#### [Exercise instructions]
Retype, word for word, each line between the lines holding "(((((a :: b :: t).take" and "have ih1' : CountVal_alt", inclusive, and leave the rest of the data alone.

BEGIN Given records

-- pv_equiv track=rewrite | github.com/pavani1092/Machine-Learning | Homework 2/5523_decision_trees-master/id3.py | CountVal
-- ===== SOURCE A (Python) =====
-- POS_CLASS = 'e'
--
-- def CountVal(data):
--     (pos,neg)=(0,0)
--     for d in data:
--         if d[0]==POS_CLASS:
--             pos+=1
--         else:
--             neg+=1
--     return (pos,neg)
-- ===== SOURCE B (Python) =====
-- POS_CLASS = 'e'
--
-- def CountVal(data):
--     # Divide and conquer: split the list in half, count each half recursively,
--     # and add the two (pos, neg) pairs.
--     if not data:
--         return (0, 0)
--     if len(data) == 1:
--         return (1, 0) if data[0][0] == POS_CLASS else (0, 1)
--     mid = len(data) // 2
--     p1, n1 = CountVal(data[:mid])
--     p2, n2 = CountVal(data[mid:])
--     return (p1 + p2, n1 + n2)
-- ===== Notes on version B (the rewrite author's own statement) =====
-- stated objective: alternative
-- what changed: B replaces A's single linear pass with two parallel accumulators by a divide-and-conquer recursion that splits the list in half, counts each half recursively, and adds the two (pos, neg) pairs.
import Mathlib
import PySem

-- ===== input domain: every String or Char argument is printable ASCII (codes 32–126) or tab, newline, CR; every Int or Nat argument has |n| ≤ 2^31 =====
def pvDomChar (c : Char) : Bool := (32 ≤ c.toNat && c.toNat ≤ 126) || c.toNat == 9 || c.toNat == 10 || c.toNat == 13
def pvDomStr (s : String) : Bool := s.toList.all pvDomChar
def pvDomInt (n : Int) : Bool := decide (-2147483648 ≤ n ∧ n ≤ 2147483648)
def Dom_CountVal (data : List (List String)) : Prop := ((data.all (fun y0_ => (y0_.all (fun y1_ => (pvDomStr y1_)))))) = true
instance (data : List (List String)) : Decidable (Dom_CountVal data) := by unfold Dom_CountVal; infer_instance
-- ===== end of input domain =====

-- B replaces A's linear two-accumulator loop by a halve-and-recurse count; objective: alternative algorithm, same result.

-- ===== PORT A =====
-- A: loop over data with two accumulators (pos, neg), branching on d[0] == 'e'.
-- d[0] raises IndexError on an empty row; Pre_ excludes that, so head? = some _ there.
def CountVal (data : List (List String)) : Int × Int :=
  data.foldl
    (fun (acc : Int × Int) d =>
      if d.head? = some "e" then (acc.1 + 1, acc.2) else (acc.1, acc.2 + 1))
    (0, 0)

-- ===== PORT B =====
-- B: divide and conquer — split at len//2, recurse on both halves, add the pairs.
-- data[:mid] / data[mid:] are PySem.List.slice_to / slice_from with a nonnegative
-- in-range index, i.e. List.take / List.drop.
def CountVal_alt (data : List (List String)) : Int × Int :=
  match _h : data with
  | [] => (0, 0)
  | [d] => if d.head? = some "e" then (1, 0) else (0, 1)
  | _ :: _ :: _ =>
    let mid := data.length / 2
    let r1 := CountVal_alt (data.take mid)
    let r2 := CountVal_alt (data.drop mid)
    (r1.1 + r2.1, r1.2 + r2.2)
termination_by data.length
decreasing_by
  · subst _h; simp [List.length_take]; omega
  · subst _h; simp; omega

-- ===== PRECONDITION & SPEC =====
-- Pre_ excludes inputs containing an empty row, on which A (and B) raise IndexError at d[0].
def Pre_CountVal (data : List (List String)) : Prop := ∀ d ∈ data, d ≠ []
instance (data : List (List String)) : Decidable (Pre_CountVal data) := by unfold Pre_CountVal; infer_instance
def pvWitness_CountVal : List (List String) := [["e", "x"], ["p", "y"], ["e"]]
def Spec_CountVal (data : List (List String)) (out : Int × Int) : Prop := out = CountVal_alt data
instance (data : List (List String)) (out : Int × Int) : Decidable (Spec_CountVal data out) := by unfold Spec_CountVal; infer_instance

-- ===== CLAIM (what is proved, stated in full; the proofs are below) =====
def Claim_equal_CountVal : Prop := ∀ (data : List (List String)), Dom_CountVal data → Pre_CountVal data → Spec_CountVal data (CountVal data)

-- ===== LEMMAS AND PROOFS =====
-- Both ports compute (countP, length - countP); we prove each equal to that closed form.
theorem CountVal_foldl (data : List (List String)) (p n : Int) :
    data.foldl
      (fun (acc : Int × Int) d =>
        if d.head? = some "e" then (acc.1 + 1, acc.2) else (acc.1, acc.2 + 1))
      (p, n)
    = (p + (data.countP (fun d => d.head? = some "e") : Nat),
       n + ((data.length : Int) - (data.countP (fun d => d.head? = some "e") : Nat))) := by
  induction data generalizing p n with
  | nil => simp
  | cons h t ih =>
    have hc : (t.countP (fun d => d.head? = some "e") : Int) ≤ (t.length : Int) := by
      exact_mod_cast List.countP_le_length
    by_cases hh : h.head? = some "e" <;>
      simp [List.foldl, hh, ih] <;> ring_nf

theorem CountVal_alt_closed (data : List (List String)) :
    CountVal_alt data
    = (((data.countP (fun d => d.head? = some "e") : Nat) : Int),
       (data.length : Int) - ((data.countP (fun d => d.head? = some "e") : Nat) : Int)) := by
  fun_induction CountVal_alt data with
  | case1 => simp
  | case2 d hh => simp [hh]
  | case3 d hh => simp [hh]
  | case4 a b t _mid ih4 _ _ ih1 =>
    have ih4' : CountVal_alt ((a :: b :: t).take ((a :: b :: t).length / 2))
        = (((((a :: b :: t).take ((a :: b :: t).length / 2)).countP
              (fun d => d.head? = some "e") : Nat) : Int),
           (((a :: b :: t).take ((a :: b :: t).length / 2)).length : Int)
             - ((((a :: b :: t).take ((a :: b :: t).length / 2)).countP
                  (fun d => d.head? = some "e") : Nat) : Int)) := ih4
    have ih1' : CountVal_alt ((a :: b :: t).drop ((a :: b :: t).length / 2))
        = (((((a :: b :: t).drop ((a :: b :: t).length / 2)).countP
              (fun d => d.head? = some "e") : Nat) : Int),
           (((a :: b :: t).drop ((a :: b :: t).length / 2)).length : Int)
             - ((((a :: b :: t).drop ((a :: b :: t).length / 2)).countP
                  (fun d => d.head? = some "e") : Nat) : Int)) := ih1
    simp only [ih4', ih1']
    have hsplit := List.take_append_drop ((a :: b :: t).length / 2) (a :: b :: t)
    have hcnt : (a :: b :: t).countP (fun d => d.head? = some "e")
        = ((a :: b :: t).take ((a :: b :: t).length / 2)).countP (fun d => d.head? = some "e")
          + ((a :: b :: t).drop ((a :: b :: t).length / 2)).countP (fun d => d.head? = some "e") := by
      conv_lhs => rw [← hsplit]
      rw [List.countP_append]
    have hlen : (a :: b :: t).length
        = ((a :: b :: t).take ((a :: b :: t).length / 2)).length
          + ((a :: b :: t).drop ((a :: b :: t).length / 2)).length := by
      conv_lhs => rw [← hsplit]
      rw [List.length_append]
    refine Prod.ext ?_ ?_
    · rw [hcnt]; push_cast; ring
    · rw [hcnt]; push_cast; omega

-- ===== VERDICT (by name: the statement is the Claim_ definition above) =====
theorem CountVal_spec : Claim_equal_CountVal := by
  intro data _ _
  unfold Spec_CountVal CountVal
  rw [CountVal_alt_closed, CountVal_foldl]
  simp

END Given records

#### [Result of this task]
        = (((((a :: b :: t).take ((a :: b :: t).length / 2)).countP
              (fun d => d.head? = some "e") : Nat) : Int),
           (((a :: b :: t).take ((a :: b :: t).length / 2)).length : Int)
             - ((((a :: b :: t).take ((a :: b :: t).length / 2)).countP
                  (fun d => d.head? = some "e") : Nat) : Int)) := ih4
    have ih1' : CountVal_alt ((a :: b :: t).drop ((a :: b :: t).length / 2))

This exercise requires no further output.